After pushing my petulance to the curb with a mighty, muscle-stripping heave, I began to have a long, hard think about all the things I’ve allowed to get in the way of my writing. I realized that all those many (many!) things could be reduced to just one thing: me. Me and my remarkable avoidance capabilities. (And those capabilities really are magnificent. If I could bottle them and force the entire planetary population to imbibe, every imaginable activity on earth would grind to a whimpering halt within a fortnight.)

My novel wasn’t languishing unfinished because the plot had become an unresolvable quagmire of triteness and unreadability, or because my characters were riding roughshod over their carefully crafted scripts, or because I couldn’t find the perfect way to describe the sound of rain thwacking against a dumpster. My novel was languishing because I wasn’t writing it.

Obvious, right? Honestly, sometimes I could smack myself into oblivion.

So, yes. That’s where I’ve been for the last bunch of weeks. Writing. Shunning the interwebs, except for the odd bit of research and to pin the occasional staircase on Pinterest (because that’s therapy and I deserve it, so there). I’m not going to lie to you and say I’ve been writing the whole time. I have a full time job that frequently punts my gnawed and useless brain straight from my roll-y office chair onto my comfy coma-inducing couch at the end of the day, and being gifted with special talents in the skiving department, I’ve often found myself lured from the task at hand by a host of other distractions (none of which, sadly, involved housework). But I refused to allow myself to dive back into the quicksand of social media. No blogging, no tweeting, no Facebooking, no reading of blogs, tweets or Facebook. The (almost) all or nothing approach.

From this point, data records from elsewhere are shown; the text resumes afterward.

-- pv_equiv track=rewrite | github.com/deckmasterbeam/CSE-231-Projects | Proj06/proj06.py | race_counter
-- ===== SOURCE A (Python) =====
-- def race_counter(list_local):
--     """
--     Function processes through the master list looking for instances of each
--     race through the catagory of race of the person executed
--     list_local: a master list of the race, gender, and victims of every
--     execution
--     white_count: a count of the number of white people executed
--     black_count: a count of the number of black people executed
--     hispanic_count: a count of the number of hispanic people executed
--     """
--     white_count, black_count, hispanic_count = 0,0,0
--     for line in list_local:
--         if line[0].lower() == "white":
--             white_count += 1
--             continue
--         elif line[0].lower() == "black":
--             black_count += 1
--             continue
--         elif line[0].lower() == "hispanic":
--             hispanic_count += 1
--             continue
--     return white_count, black_count, hispanic_count
-- ===== SOURCE B (Python) =====
-- def race_counter(list_local):
--     """
--     Staged passes: first project each line to its lowercased first element,
--     then count each target race with list.count (three scans of the key list).
--     """
--     keys = [line[0].lower() for line in list_local]
--     return keys.count('white'), keys.count('black'), keys.count('hispanic')
-- ===== Notes on version B (the rewrite author's own statement) =====
-- stated objective: idiomatic
-- what changed: Replaces A's single pass with three scalar counters and per-line if/elif branching by staged passes: one map building the list of lowercased first elements, then three list.count scans, with no accumulator at all.
import Mathlib
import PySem

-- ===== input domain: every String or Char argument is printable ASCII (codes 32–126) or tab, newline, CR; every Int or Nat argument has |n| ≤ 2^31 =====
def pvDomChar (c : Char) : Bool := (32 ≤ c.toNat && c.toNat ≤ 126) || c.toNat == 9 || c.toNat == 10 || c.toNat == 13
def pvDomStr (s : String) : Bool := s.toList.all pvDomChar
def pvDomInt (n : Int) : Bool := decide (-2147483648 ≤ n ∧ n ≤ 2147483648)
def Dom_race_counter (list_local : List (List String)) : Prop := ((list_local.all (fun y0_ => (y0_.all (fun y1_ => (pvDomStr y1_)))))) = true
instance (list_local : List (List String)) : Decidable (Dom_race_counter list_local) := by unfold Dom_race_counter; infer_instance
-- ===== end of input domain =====

-- B replaces A's single accumulator pass with staged passes: a map to the
-- lowercased first elements, then three list.count scans (idiomatic; same value).


-- ===== PORT A =====
-- line[0] raises IndexError on an empty line; Pre_ excludes that, so .getD "" is never hit.
def race_counter (list_local : List (List String)) : Int × Int × Int :=
  list_local.foldl
    (fun (acc : Int × Int × Int) line =>
      let s := PySem.Str.lower ((PySem.List.pyGet? line 0).getD "")
      if s = "white" then (acc.1 + 1, acc.2.1, acc.2.2)
      else if s = "black" then (acc.1, acc.2.1 + 1, acc.2.2)
      else if s = "hispanic" then (acc.1, acc.2.1, acc.2.2 + 1)
      else acc)
    (0, 0, 0)

-- ===== PORT B =====
def race_counter_alt (list_local : List (List String)) : Int × Int × Int :=
  let keys := list_local.map (fun line => PySem.Str.lower ((PySem.List.pyGet? line 0).getD ""))
  ((PySem.List.count keys "white" : Int), (PySem.List.count keys "black" : Int),
   (PySem.List.count keys "hispanic" : Int))

-- ===== PRECONDITION & SPEC =====
-- Pre_ excludes inputs containing an empty inner list, on which both Pythons raise IndexError at line[0].
def Pre_race_counter (list_local : List (List String)) : Prop :=
  ∀ line ∈ list_local, line ≠ []
instance (list_local : List (List String)) : Decidable (Pre_race_counter list_local) := by
  unfold Pre_race_counter; infer_instance

def pvWitness_race_counter : List (List String) := [["White", "M"], ["black"], ["other"]]

def Spec_race_counter (list_local : List (List String)) (out : Int × Int × Int) : Prop := out = race_counter_alt list_local
instance (list_local : List (List String)) (out : Int × Int × Int) : Decidable (Spec_race_counter list_local out) := by unfold Spec_race_counter; infer_instance

-- ===== CLAIM (what is proved, stated in full; the proofs are below) =====
def Claim_equal_race_counter : Prop := ∀ (list_local : List (List String)), Dom_race_counter list_local → Pre_race_counter list_local → Spec_race_counter list_local (race_counter list_local)

-- ===== LEMMAS AND PROOFS =====

-- Invariant: A's fold from (a,b,c) adds the counts of the three keys in the mapped list.
theorem race_counter_inv (l : List (List String)) (a b c : Int) :
    l.foldl
        (fun (acc : Int × Int × Int) line =>
          let s := PySem.Str.lower ((PySem.List.pyGet? line 0).getD "")
          if s = "white" then (acc.1 + 1, acc.2.1, acc.2.2)
          else if s = "black" then (acc.1, acc.2.1 + 1, acc.2.2)
          else if s = "hispanic" then (acc.1, acc.2.1, acc.2.2 + 1)
          else acc)
        (a, b, c)
    = (let keys := l.map (fun line => PySem.Str.lower ((PySem.List.pyGet? line 0).getD ""))
       (a + (PySem.List.count keys "white" : Int), b + (PySem.List.count keys "black" : Int),
        c + (PySem.List.count keys "hispanic" : Int))) := by
  induction l generalizing a b c with
  | nil => simp [PySem.List.count]
  | cons line rest ih =>
      simp only [List.foldl_cons, List.map_cons]
      generalize PySem.Str.lower ((PySem.List.pyGet? line 0).getD "") = k
      by_cases hw : k = "white"
      · subst hw; rw [if_pos rfl, ih]
        simp [PySem.List.count]
        omega
      · rw [if_neg hw]
        by_cases hb : k = "black"
        · subst hb; rw [if_pos rfl, ih]
          simp [PySem.List.count, hw]
          omega
        · rw [if_neg hb]
          by_cases hh : k = "hispanic"
          · subst hh; rw [if_pos rfl, ih]
            simp [PySem.List.count, hw, hb]
            omega
          · rw [if_neg hh, ih]
            simp [PySem.List.count, hw, hb, hh]

-- ===== VERDICT =====
theorem race_counter_spec : Claim_equal_race_counter := by
  intro l _ _
  unfold Spec_race_counter race_counter race_counter_alt
  rw [race_counter_inv]
  simp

And this Sunday I finished the first draft of my first full-length novel. I ripped the last scene out of my reluctant brain, word by bloody word, and at 2:38 p.m. I typed the magic words “The End.” It felt astonishingly good. Oh, yeah, it did.

I do realize that the first draft is commonly referred to as “the vomit draft,” and mine would definitely mesh with that description. Great whacks of extensive editing loom on the horizon. But, hey. It’s going to be so much easier to edit something that actually exists.

So, thank you, Chris, and thank you, Jo Anne, for seconding Chris’s advice. If you hadn’t shoved a stick through my spokes, “the end” would still be miles out of reach.

And, also? Yay!!!! First draft down! Only eleventy drafts to go! Tastes so sweet, I tell you.